The data below is to be repeated in full, exactly as shown.

----

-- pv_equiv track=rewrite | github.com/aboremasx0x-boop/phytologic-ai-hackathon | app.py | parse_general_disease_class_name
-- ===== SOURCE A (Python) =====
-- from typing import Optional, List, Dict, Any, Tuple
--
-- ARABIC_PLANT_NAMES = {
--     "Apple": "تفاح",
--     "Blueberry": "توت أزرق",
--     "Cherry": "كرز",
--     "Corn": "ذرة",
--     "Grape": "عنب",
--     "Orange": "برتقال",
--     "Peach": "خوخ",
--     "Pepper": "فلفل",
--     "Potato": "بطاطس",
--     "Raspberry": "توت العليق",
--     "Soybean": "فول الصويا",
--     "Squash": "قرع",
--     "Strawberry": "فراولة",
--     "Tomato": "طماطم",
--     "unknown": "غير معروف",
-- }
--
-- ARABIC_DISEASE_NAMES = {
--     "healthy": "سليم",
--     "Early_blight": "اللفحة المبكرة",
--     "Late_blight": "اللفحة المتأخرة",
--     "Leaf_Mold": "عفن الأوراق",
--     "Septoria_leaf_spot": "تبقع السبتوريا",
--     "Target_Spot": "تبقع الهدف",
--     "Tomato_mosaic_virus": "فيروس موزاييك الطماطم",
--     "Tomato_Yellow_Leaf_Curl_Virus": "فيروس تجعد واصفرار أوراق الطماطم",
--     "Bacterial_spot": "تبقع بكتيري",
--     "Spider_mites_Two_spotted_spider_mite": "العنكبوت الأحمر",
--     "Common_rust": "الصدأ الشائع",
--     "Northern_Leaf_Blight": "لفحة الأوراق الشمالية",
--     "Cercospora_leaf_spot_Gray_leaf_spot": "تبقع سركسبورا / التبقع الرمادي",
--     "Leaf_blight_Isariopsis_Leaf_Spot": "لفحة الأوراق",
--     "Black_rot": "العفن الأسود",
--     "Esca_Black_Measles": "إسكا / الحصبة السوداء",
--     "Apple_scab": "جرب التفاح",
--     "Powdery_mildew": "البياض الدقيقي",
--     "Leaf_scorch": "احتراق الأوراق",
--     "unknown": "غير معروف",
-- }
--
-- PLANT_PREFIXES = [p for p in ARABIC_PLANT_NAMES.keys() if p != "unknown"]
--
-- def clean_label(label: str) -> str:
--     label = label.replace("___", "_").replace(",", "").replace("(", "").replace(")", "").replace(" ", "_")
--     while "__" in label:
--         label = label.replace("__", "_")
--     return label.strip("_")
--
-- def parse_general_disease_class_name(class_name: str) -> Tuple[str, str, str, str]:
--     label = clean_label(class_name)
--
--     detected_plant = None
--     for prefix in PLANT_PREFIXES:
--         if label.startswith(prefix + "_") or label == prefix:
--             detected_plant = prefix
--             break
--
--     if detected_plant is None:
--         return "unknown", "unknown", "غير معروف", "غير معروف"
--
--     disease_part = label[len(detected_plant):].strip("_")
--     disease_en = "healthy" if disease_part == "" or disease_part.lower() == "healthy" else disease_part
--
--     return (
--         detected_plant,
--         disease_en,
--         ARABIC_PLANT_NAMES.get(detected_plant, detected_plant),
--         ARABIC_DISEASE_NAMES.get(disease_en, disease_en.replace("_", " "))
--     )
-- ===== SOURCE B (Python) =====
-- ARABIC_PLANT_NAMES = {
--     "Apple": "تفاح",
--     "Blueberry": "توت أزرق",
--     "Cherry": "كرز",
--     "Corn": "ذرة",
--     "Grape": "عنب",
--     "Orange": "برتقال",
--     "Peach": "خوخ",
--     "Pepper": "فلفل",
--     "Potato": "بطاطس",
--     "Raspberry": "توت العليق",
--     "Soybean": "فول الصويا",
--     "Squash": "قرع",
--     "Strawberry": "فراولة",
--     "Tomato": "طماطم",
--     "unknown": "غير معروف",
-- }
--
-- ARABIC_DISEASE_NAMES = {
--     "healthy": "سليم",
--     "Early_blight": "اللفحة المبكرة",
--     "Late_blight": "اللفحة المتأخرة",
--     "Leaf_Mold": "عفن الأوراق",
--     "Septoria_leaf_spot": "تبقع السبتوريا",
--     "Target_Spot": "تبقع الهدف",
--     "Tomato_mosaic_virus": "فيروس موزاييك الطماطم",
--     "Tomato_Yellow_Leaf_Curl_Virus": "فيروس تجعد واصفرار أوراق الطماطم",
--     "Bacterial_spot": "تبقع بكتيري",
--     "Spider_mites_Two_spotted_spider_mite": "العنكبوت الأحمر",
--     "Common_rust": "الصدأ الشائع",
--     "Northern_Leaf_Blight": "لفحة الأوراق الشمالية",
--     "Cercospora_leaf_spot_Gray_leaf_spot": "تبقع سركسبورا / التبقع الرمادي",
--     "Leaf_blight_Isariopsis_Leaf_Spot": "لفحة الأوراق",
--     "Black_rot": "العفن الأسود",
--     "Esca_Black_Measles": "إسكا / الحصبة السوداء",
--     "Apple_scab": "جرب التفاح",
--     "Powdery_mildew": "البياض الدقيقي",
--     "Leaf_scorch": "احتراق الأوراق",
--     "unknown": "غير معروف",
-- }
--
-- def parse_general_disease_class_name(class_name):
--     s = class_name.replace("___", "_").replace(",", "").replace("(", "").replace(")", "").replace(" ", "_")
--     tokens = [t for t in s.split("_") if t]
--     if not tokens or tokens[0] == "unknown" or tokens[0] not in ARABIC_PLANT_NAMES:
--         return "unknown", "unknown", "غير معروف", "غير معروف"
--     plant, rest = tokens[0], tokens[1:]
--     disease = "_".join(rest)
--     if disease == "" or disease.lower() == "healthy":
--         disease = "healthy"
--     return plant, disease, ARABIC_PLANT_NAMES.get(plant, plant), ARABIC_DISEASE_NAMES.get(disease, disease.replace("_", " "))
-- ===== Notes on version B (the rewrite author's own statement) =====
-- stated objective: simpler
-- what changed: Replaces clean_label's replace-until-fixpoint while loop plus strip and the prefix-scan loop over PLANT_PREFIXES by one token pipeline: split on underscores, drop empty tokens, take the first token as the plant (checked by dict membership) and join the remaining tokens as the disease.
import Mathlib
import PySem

----

Written solution:
-- pv_equiv track=rewrite | github.com/aboremasx0x-boop/phytologic-ai-hackathon | app.py | parse_general_disease_class_name
-- ===== SOURCE A (Python) =====
-- from typing import Optional, List, Dict, Any, Tuple
--
-- ARABIC_PLANT_NAMES = {
--     "Apple": "تفاح",
--     "Blueberry": "توت أزرق",
--     "Cherry": "كرز",
--     "Corn": "ذرة",
--     "Grape": "عنب",
--     "Orange": "برتقال",
--     "Peach": "خوخ",
--     "Pepper": "فلفل",
--     "Potato": "بطاطس",
--     "Raspberry": "توت العليق",
--     "Soybean": "فول الصويا",
--     "Squash": "قرع",
--     "Strawberry": "فراولة",
--     "Tomato": "طماطم",
--     "unknown": "غير معروف",
-- }
--
-- ARABIC_DISEASE_NAMES = {
--     "healthy": "سليم",
--     "Early_blight": "اللفحة المبكرة",
--     "Late_blight": "اللفحة المتأخرة",
--     "Leaf_Mold": "عفن الأوراق",
--     "Septoria_leaf_spot": "تبقع السبتوريا",
--     "Target_Spot": "تبقع الهدف",
--     "Tomato_mosaic_virus": "فيروس موزاييك الطماطم",
--     "Tomato_Yellow_Leaf_Curl_Virus": "فيروس تجعد واصفرار أوراق الطماطم",
--     "Bacterial_spot": "تبقع بكتيري",
--     "Spider_mites_Two_spotted_spider_mite": "العنكبوت الأحمر",
--     "Common_rust": "الصدأ الشائع",
--     "Northern_Leaf_Blight": "لفحة الأوراق الشمالية",
--     "Cercospora_leaf_spot_Gray_leaf_spot": "تبقع سركسبورا / التبقع الرمادي",
--     "Leaf_blight_Isariopsis_Leaf_Spot": "لفحة الأوراق",
--     "Black_rot": "العفن الأسود",
--     "Esca_Black_Measles": "إسكا / الحصبة السوداء",
--     "Apple_scab": "جرب التفاح",
--     "Powdery_mildew": "البياض الدقيقي",
--     "Leaf_scorch": "احتراق الأوراق",
--     "unknown": "غير معروف",
-- }
--
-- PLANT_PREFIXES = [p for p in ARABIC_PLANT_NAMES.keys() if p != "unknown"]
--
-- def clean_label(label: str) -> str:
--     label = label.replace("___", "_").replace(",", "").replace("(", "").replace(")", "").replace(" ", "_")
--     while "__" in label:
--         label = label.replace("__", "_")
--     return label.strip("_")
--
-- def parse_general_disease_class_name(class_name: str) -> Tuple[str, str, str, str]:
--     label = clean_label(class_name)
--
--     detected_plant = None
--     for prefix in PLANT_PREFIXES:
--         if label.startswith(prefix + "_") or label == prefix:
--             detected_plant = prefix
--             break
--
--     if detected_plant is None:
--         return "unknown", "unknown", "غير معروف", "غير معروف"
--
--     disease_part = label[len(detected_plant):].strip("_")
--     disease_en = "healthy" if disease_part == "" or disease_part.lower() == "healthy" else disease_part
--
--     return (
--         detected_plant,
--         disease_en,
--         ARABIC_PLANT_NAMES.get(detected_plant, detected_plant),
--         ARABIC_DISEASE_NAMES.get(disease_en, disease_en.replace("_", " "))
--     )
-- ===== SOURCE B (Python) =====
-- ARABIC_PLANT_NAMES = {
--     "Apple": "تفاح",
--     "Blueberry": "توت أزرق",
--     "Cherry": "كرز",
--     "Corn": "ذرة",
--     "Grape": "عنب",
--     "Orange": "برتقال",
--     "Peach": "خوخ",
--     "Pepper": "فلفل",
--     "Potato": "بطاطس",
--     "Raspberry": "توت العليق",
--     "Soybean": "فول الصويا",
--     "Squash": "قرع",
--     "Strawberry": "فراولة",
--     "Tomato": "طماطم",
--     "unknown": "غير معروف",
-- }
--
-- ARABIC_DISEASE_NAMES = {
--     "healthy": "سليم",
--     "Early_blight": "اللفحة المبكرة",
--     "Late_blight": "اللفحة المتأخرة",
--     "Leaf_Mold": "عفن الأوراق",
--     "Septoria_leaf_spot": "تبقع السبتوريا",
--     "Target_Spot": "تبقع الهدف",
--     "Tomato_mosaic_virus": "فيروس موزاييك الطماطم",
--     "Tomato_Yellow_Leaf_Curl_Virus": "فيروس تجعد واصفرار أوراق الطماطم",
--     "Bacterial_spot": "تبقع بكتيري",
--     "Spider_mites_Two_spotted_spider_mite": "العنكبوت الأحمر",
--     "Common_rust": "الصدأ الشائع",
--     "Northern_Leaf_Blight": "لفحة الأوراق الشمالية",
--     "Cercospora_leaf_spot_Gray_leaf_spot": "تبقع سركسبورا / التبقع الرمادي",
--     "Leaf_blight_Isariopsis_Leaf_Spot": "لفحة الأوراق",
--     "Black_rot": "العفن الأسود",
--     "Esca_Black_Measles": "إسكا / الحصبة السوداء",
--     "Apple_scab": "جرب التفاح",
--     "Powdery_mildew": "البياض الدقيقي",
--     "Leaf_scorch": "احتراق الأوراق",
--     "unknown": "غير معروف",
-- }
--
-- def parse_general_disease_class_name(class_name):
--     s = class_name.replace("___", "_").replace(",", "").replace("(", "").replace(")", "").replace(" ", "_")
--     tokens = [t for t in s.split("_") if t]
--     if not tokens or tokens[0] == "unknown" or tokens[0] not in ARABIC_PLANT_NAMES:
--         return "unknown", "unknown", "غير معروف", "غير معروف"
--     plant, rest = tokens[0], tokens[1:]
--     disease = "_".join(rest)
--     if disease == "" or disease.lower() == "healthy":
--         disease = "healthy"
--     return plant, disease, ARABIC_PLANT_NAMES.get(plant, plant), ARABIC_DISEASE_NAMES.get(disease, disease.replace("_", " "))
-- ===== Notes on version B (the rewrite author's own statement) =====
-- stated objective: simpler
-- what changed: Replaces clean_label's replace-until-fixpoint while loop plus strip and the prefix-scan loop over PLANT_PREFIXES by one token pipeline: split on underscores, drop empty tokens, take the first token as the plant (checked by dict membership) and join the remaining tokens as the disease.
import Mathlib
import PySem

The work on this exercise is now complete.